__PROBLEM REQUIREMENTS__
Provide only the number of lines in the records below that include "Bool".

__INPUT__

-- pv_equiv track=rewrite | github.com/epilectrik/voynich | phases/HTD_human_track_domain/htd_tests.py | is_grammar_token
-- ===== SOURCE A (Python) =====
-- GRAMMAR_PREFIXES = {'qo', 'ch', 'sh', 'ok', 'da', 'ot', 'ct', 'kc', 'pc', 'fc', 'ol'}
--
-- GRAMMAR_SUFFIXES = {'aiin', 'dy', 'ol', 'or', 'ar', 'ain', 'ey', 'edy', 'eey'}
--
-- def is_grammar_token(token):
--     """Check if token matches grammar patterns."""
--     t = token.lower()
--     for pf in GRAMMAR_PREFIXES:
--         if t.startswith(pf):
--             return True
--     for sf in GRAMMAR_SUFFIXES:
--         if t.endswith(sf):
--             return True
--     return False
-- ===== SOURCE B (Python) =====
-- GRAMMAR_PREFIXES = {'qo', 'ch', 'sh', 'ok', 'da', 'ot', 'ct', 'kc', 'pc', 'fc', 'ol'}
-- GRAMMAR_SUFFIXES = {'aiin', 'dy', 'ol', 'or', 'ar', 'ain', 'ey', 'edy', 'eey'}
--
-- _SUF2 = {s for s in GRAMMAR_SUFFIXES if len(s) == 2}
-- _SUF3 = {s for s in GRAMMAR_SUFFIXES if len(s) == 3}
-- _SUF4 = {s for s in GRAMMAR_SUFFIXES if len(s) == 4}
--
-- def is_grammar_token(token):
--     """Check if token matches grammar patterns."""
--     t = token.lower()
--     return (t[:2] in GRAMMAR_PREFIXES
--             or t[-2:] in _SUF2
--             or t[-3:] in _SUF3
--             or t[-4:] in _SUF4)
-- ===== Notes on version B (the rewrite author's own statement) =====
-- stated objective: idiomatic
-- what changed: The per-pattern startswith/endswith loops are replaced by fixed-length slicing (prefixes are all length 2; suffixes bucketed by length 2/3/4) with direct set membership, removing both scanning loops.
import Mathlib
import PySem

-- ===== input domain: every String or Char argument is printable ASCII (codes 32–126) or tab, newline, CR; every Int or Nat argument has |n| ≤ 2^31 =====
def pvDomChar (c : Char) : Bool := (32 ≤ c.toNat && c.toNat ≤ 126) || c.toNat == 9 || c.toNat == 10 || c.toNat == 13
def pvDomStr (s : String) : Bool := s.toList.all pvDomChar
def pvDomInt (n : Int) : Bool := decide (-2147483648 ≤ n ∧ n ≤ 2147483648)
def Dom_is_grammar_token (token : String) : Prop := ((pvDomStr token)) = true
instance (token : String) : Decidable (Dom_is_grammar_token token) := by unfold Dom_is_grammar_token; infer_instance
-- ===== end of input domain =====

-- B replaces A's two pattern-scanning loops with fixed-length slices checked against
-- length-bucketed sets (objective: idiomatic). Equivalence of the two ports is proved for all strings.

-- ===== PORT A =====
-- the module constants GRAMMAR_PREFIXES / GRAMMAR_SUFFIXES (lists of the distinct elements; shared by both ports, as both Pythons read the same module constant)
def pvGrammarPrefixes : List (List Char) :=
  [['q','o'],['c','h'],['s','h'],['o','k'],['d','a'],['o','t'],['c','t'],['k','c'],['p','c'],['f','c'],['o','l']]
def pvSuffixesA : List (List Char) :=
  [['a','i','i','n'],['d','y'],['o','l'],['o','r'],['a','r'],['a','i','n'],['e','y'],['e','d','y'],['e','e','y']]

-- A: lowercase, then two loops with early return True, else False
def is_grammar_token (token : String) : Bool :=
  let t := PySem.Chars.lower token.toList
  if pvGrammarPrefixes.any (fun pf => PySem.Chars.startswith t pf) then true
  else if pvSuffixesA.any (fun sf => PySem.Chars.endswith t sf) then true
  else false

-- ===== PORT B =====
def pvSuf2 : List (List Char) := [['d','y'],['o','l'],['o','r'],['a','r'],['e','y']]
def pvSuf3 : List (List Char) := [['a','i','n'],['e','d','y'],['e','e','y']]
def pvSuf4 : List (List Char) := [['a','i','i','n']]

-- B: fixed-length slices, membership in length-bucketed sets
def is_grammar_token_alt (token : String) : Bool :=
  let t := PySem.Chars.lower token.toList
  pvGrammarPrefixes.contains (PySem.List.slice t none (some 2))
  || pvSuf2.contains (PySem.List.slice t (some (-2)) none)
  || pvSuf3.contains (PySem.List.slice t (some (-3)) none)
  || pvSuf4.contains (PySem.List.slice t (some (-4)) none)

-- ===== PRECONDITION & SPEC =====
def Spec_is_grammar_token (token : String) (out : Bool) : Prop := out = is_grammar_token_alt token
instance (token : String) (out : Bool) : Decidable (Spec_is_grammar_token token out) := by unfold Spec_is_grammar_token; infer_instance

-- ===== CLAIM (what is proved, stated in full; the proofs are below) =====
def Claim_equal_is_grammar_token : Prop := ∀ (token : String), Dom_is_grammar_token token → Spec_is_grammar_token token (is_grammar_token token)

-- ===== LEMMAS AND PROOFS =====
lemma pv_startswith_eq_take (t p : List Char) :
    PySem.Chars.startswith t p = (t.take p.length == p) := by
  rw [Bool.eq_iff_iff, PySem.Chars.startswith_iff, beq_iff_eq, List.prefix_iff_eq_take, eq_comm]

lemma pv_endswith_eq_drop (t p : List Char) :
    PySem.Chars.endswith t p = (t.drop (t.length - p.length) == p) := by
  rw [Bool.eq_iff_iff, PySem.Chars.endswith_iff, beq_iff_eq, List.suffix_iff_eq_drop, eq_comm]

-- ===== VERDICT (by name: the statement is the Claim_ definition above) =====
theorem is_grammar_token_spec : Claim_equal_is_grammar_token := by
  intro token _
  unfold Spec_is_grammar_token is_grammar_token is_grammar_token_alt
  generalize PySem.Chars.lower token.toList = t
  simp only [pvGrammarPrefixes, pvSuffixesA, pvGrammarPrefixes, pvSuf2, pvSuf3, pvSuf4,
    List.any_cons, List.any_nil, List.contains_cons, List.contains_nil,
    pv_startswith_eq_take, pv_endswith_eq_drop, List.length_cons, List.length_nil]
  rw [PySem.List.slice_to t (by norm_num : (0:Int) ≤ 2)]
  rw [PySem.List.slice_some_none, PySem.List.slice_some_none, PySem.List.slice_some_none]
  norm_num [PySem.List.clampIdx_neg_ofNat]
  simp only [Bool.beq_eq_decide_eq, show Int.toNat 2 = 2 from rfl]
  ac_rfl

__OUTPUT BELOW__
10